==== WORKING DATA ====

-- pv_equiv track=rewrite | github.com/mhmelshaaer/fuzzy-logic | FuzzyLogic/fuzzyLogic.py | update_dictionary
-- ===== SOURCE A (Python) =====
-- def update_dictionary(my_dict, old_val, new_val):
--     if old_val == new_val:
--         return my_dict
--
--     keys = list(my_dict.keys())
--     values = list(my_dict.values())
--
--     while old_val in my_dict.values():
--         key_index = values.index(old_val)
--         key = keys[key_index]
--         my_dict[key] = new_val
--         values[key_index] = new_val
--
--     return my_dict
-- ===== SOURCE B (Python) =====
-- def update_dictionary(my_dict, old_val, new_val):
--     for key, val in my_dict.items():
--         if val == old_val:
--             my_dict[key] = new_val
--     return my_dict
-- ===== Notes on version B (the rewrite author's own statement) =====
-- stated objective: simpler
-- what changed: B replaces A's while-loop that repeatedly re-scans the values list with '.index'/'in' by a single pass over items() that overwrites each matching value in place.
import Mathlib
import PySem

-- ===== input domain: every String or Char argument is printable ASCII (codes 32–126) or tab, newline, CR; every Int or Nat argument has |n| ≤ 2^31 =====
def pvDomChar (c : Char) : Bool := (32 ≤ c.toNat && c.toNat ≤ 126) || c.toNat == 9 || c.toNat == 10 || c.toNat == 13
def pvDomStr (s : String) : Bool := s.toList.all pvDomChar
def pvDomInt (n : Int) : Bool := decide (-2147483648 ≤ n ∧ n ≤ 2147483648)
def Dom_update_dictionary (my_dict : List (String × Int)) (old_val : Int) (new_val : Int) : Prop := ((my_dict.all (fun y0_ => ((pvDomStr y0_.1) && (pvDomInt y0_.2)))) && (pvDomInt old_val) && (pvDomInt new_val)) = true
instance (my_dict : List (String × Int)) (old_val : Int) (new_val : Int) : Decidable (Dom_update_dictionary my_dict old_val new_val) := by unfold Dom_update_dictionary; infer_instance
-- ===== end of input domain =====

-- B does one pass over the items, overwriting matching values in place, instead of A's
-- while-loop that repeatedly re-scans the values list with '.index' / 'in' (objective: simpler).

-- ===== PORT A =====
-- the while-loop of A: condition 'old_val in my_dict.values()', body: key_index = values.index(old_val);
-- key = keys[key_index]; my_dict[key] = new_val; values[key_index] = new_val.
-- fuel (= initial dict size, enough under Pre_) only makes the recursion structural.
def udLoop (old_val new_val : Int) (keys : List String) :
    Nat → PySem.Dict String Int → List Int → PySem.Dict String Int
  | 0, d, _ => d
  | fuel+1, d, values =>
    if old_val ∈ PySem.Dict.values d then
      match PySem.List.index? values old_val with
      | none => d        -- Python ValueError; unreachable under Pre_
      | some i =>
        match PySem.List.pyGet? keys (i : Int) with
        | none => d      -- Python IndexError; unreachable under Pre_
        | some key =>
            udLoop old_val new_val keys fuel
              (PySem.Dict.insert d key new_val) (values.set i new_val)
    else d

def update_dictionary (my_dict : List (String × Int)) (old_val : Int) (new_val : Int) : List (String × Int) :=
  if old_val == new_val then my_dict
  else
    let d := PySem.Dict.mk my_dict
    let keys := PySem.Dict.keys d
    let values := PySem.Dict.values d
    (udLoop old_val new_val keys my_dict.length d values).items

-- ===== PORT B =====
-- for key, val in my_dict.items(): if val == old_val: my_dict[key] = new_val  — one pass,
-- each entry rewritten independently (keys are unique in a dict).
def update_dictionary_alt (my_dict : List (String × Int)) (old_val : Int) (new_val : Int) : List (String × Int) :=
  my_dict.map (fun kv => if kv.2 == old_val then (kv.1, new_val) else kv)

-- ===== PRECONDITION & SPEC =====
-- Pre_ excludes association lists with duplicate keys: those do not represent any Python dict
-- (a dict collapses duplicate keys before update_dictionary is ever called), and on them A's
-- port can hit the unreachable ValueError branch.
def Pre_update_dictionary (my_dict : List (String × Int)) (old_val : Int) (new_val : Int) : Prop :=
  (my_dict.map Prod.fst).Nodup
instance (my_dict : List (String × Int)) (old_val : Int) (new_val : Int) : Decidable (Pre_update_dictionary my_dict old_val new_val) := by unfold Pre_update_dictionary; infer_instance

def pvWitness_update_dictionary : (List (String × Int)) × Int × Int := ([("a", 1), ("b", 2)], 1, 3)

def Spec_update_dictionary (my_dict : List (String × Int)) (old_val : Int) (new_val : Int) (out : List (String × Int)) : Prop := out = update_dictionary_alt my_dict old_val new_val
instance (my_dict : List (String × Int)) (old_val : Int) (new_val : Int) (out : List (String × Int)) : Decidable (Spec_update_dictionary my_dict old_val new_val out) := by unfold Spec_update_dictionary; infer_instance

-- ===== CLAIM (what is proved, stated in full; the proofs are below) =====
def Claim_equal_update_dictionary : Prop := ∀ (my_dict : List (String × Int)) (old_val : Int) (new_val : Int), Dom_update_dictionary my_dict old_val new_val → Pre_update_dictionary my_dict old_val new_val → Spec_update_dictionary my_dict old_val new_val (update_dictionary my_dict old_val new_val)

-- ===== LEMMAS AND PROOFS =====

-- replacing position i (whose value is o) by n ≠ o removes exactly one occurrence of o
theorem count_set_of_getElem {xs : List Int} {i : Nat} {o n : Int}
    (h : i < xs.length) (hx : xs[i] = o) (hne : n ≠ o) :
    (xs.set i n).count o + 1 = xs.count o := by
  have h1 := List.set_eq_take_append_cons_drop (l := xs) (i := i) (a := n)
  have h2 := List.set_eq_take_append_cons_drop (l := xs) (i := i) (a := xs[i])
  rw [List.set_getElem_self h] at h2
  rw [if_pos h] at h1 h2
  rw [h1]; conv_rhs => rw [h2]
  simp [List.count_append, hx, hne]
  omega

theorem map_eq_self_of_fix {α : Type} {l : List α} {f : α → α} (h : ∀ x ∈ l, f x = x) :
    l.map f = l := by
  induction l with
  | nil => rfl
  | cons a t ih => simp [h a (by simp), ih (fun x hx => h x (by simp [hx]))]

-- loop invariant: with nodup keys, enough fuel, and the values snapshot in sync with the dict,
-- the loop rewrites every entry whose value is old_val.
theorem udLoop_eq (old_val new_val : Int) (hne : ¬ old_val = new_val) :
    ∀ (fuel : Nat) (l : List (String × Int)),
      (l.map Prod.fst).Nodup →
      (l.map Prod.snd).count old_val ≤ fuel →
      udLoop old_val new_val (l.map Prod.fst) fuel (PySem.Dict.mk l) (l.map Prod.snd)
        = PySem.Dict.mk (l.map (fun kv => if kv.2 == old_val then (kv.1, new_val) else kv)) := by
  intro fuel
  induction fuel with
  | zero =>
    intro l hnd hcnt
    have hnot : old_val ∉ l.map Prod.snd := by
      rw [← List.count_pos_iff]; omega
    simp only [udLoop]
    congr 1
    refine (map_eq_self_of_fix ?_).symm
    intro x hx
    have : x.2 ≠ old_val := fun h => hnot (h ▸ List.mem_map_of_mem hx)
    simp [this]
  | succ fuel ih =>
    intro l hnd hcnt
    by_cases hmem : old_val ∈ PySem.Dict.values (PySem.Dict.mk l)
    · have hmem' : old_val ∈ l.map Prod.snd := by simpa [PySem.Dict.values] using hmem
      obtain ⟨i, hi⟩ : ∃ i, PySem.List.index? (l.map Prod.snd) old_val = some i := by
        have := (PySem.List.index?_isSome_iff (l.map Prod.snd) old_val).mpr hmem'
        exact Option.isSome_iff_exists.mp this
      obtain ⟨hilen, hival, -⟩ := PySem.List.getElem_of_index?_eq_some hi
      have hilen' : i < l.length := by simpa using hilen
      have hkey : PySem.List.pyGet? (l.map Prod.fst) (i : Int)
          = some ((l.map Prod.fst)[i]'(by simpa using hilen')) := by
        rw [PySem.List.pyGet?_natCast]
        exact List.getElem?_eq_getElem (by simpa using hilen')
      set key : String := (l.map Prod.fst)[i]'(by simpa using hilen') with hkeydef
      have hkeyi : key = l[i].1 := by simp [hkeydef]
      -- the insert rewrites exactly position i
      have hcontains : PySem.Dict.contains (PySem.Dict.mk l) key = true := by
        simp only [PySem.Dict.contains]
        refine List.any_eq_true.mpr ⟨l[i], List.getElem_mem hilen', by simp [hkeyi]⟩
      have hins : PySem.Dict.insert (PySem.Dict.mk l) key new_val
          = PySem.Dict.mk (l.set i (key, new_val)) := by
        simp only [PySem.Dict.insert, hcontains, if_pos]
        congr 1
        refine List.ext_getElem (by simp) ?_
        intro j hj hj'
        simp only [List.getElem_map]
        by_cases hji : j = i
        · subst hji
          simp [hkeyi, List.getElem_set_self]
        · have hjl : j < l.length := by simpa using hj'
          have hne2 : (l[j]'hjl).1 ≠ key := by
            intro heq
            have : (l.map Prod.fst)[j]'(by simpa using hj') = (l.map Prod.fst)[i]'(by simpa using hilen') := by
              simpa [hkeydef] using heq
            exact hji ((List.Nodup.getElem_inj_iff hnd).mp this)
          have hset : (l.set i (key, new_val))[j]'hj' = l[j]'hjl :=
            List.getElem_set_ne (by omega) hj'
          simp [hne2, hset]
      have hval : l[i].2 = old_val := by simpa using hival
      -- rewrite the recursive call's arguments into the shape of the IH at l' := l.set i (key, new_val)
      have hfst : (l.set i (key, new_val)).map Prod.fst = l.map Prod.fst := by
        rw [List.map_set]
        exact List.set_getElem_self (by simpa using hilen')
      have hsnd : (l.set i (key, new_val)).map Prod.snd = (l.map Prod.snd).set i new_val := by
        rw [List.map_set]
      have hcnt' : ((l.map Prod.snd).set i new_val).count old_val ≤ fuel := by
        have := count_set_of_getElem (xs := l.map Prod.snd) (i := i) (o := old_val)
          (n := new_val) hilen (by simpa using hival) (fun h => hne h.symm)
        omega
      have hmapf : (l.set i (key, new_val)).map (fun kv => if kv.2 == old_val then (kv.1, new_val) else kv)
          = l.map (fun kv => if kv.2 == old_val then (kv.1, new_val) else kv) := by
        refine List.ext_getElem (by simp) ?_
        intro j hj hj'
        simp only [List.getElem_map]
        by_cases hji : j = i
        · subst hji
          simp [List.getElem_set_self, hval, hkeyi]
        · simp [List.getElem_set_ne (by omega : ¬ i = j)]
      simp only [udLoop, if_pos hmem, hi, hkey, hins]
      rw [← hsnd]
      have := ih (l.set i (key, new_val)) (hfst ▸ hnd) (by rw [hsnd]; exact hcnt')
      rw [hfst] at this
      rw [this, hmapf]
    · have hnot : old_val ∉ l.map Prod.snd := by simpa [PySem.Dict.values] using hmem
      simp only [udLoop, if_neg hmem]
      congr 1
      refine (map_eq_self_of_fix ?_).symm
      intro x hx
      have : x.2 ≠ old_val := fun h => hnot (h ▸ List.mem_map_of_mem hx)
      simp [this]

-- ===== VERDICT (by name: the statement is the Claim_ definition above) =====
theorem update_dictionary_spec : Claim_equal_update_dictionary := by
  intro my_dict old_val new_val _ hpre
  unfold Spec_update_dictionary update_dictionary update_dictionary_alt
  by_cases heq : old_val = new_val
  · subst heq
    simp only [beq_self_eq_true, if_pos]
    refine (map_eq_self_of_fix ?_).symm
    intro x _
    by_cases h : x.2 = old_val <;> cases x <;> simp_all
  · have hbeq : (old_val == new_val) = false := beq_eq_false_iff_ne.mpr heq
    simp only [hbeq, Bool.false_eq_true, PySem.Dict.keys, PySem.Dict.values]
    have hcnt : (my_dict.map Prod.snd).count old_val ≤ my_dict.length := by
      have := List.count_le_length (l := my_dict.map Prod.snd) (a := old_val)
      simpa using this
    rw [udLoop_eq old_val new_val heq my_dict.length my_dict hpre hcnt]
    simp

====

Search the entries for the string "hins". Copy every line that has it.

**SOLUTION BELOW**
      have hins : PySem.Dict.insert (PySem.Dict.mk l) key new_val
      simp only [udLoop, if_pos hmem, hi, hkey, hins]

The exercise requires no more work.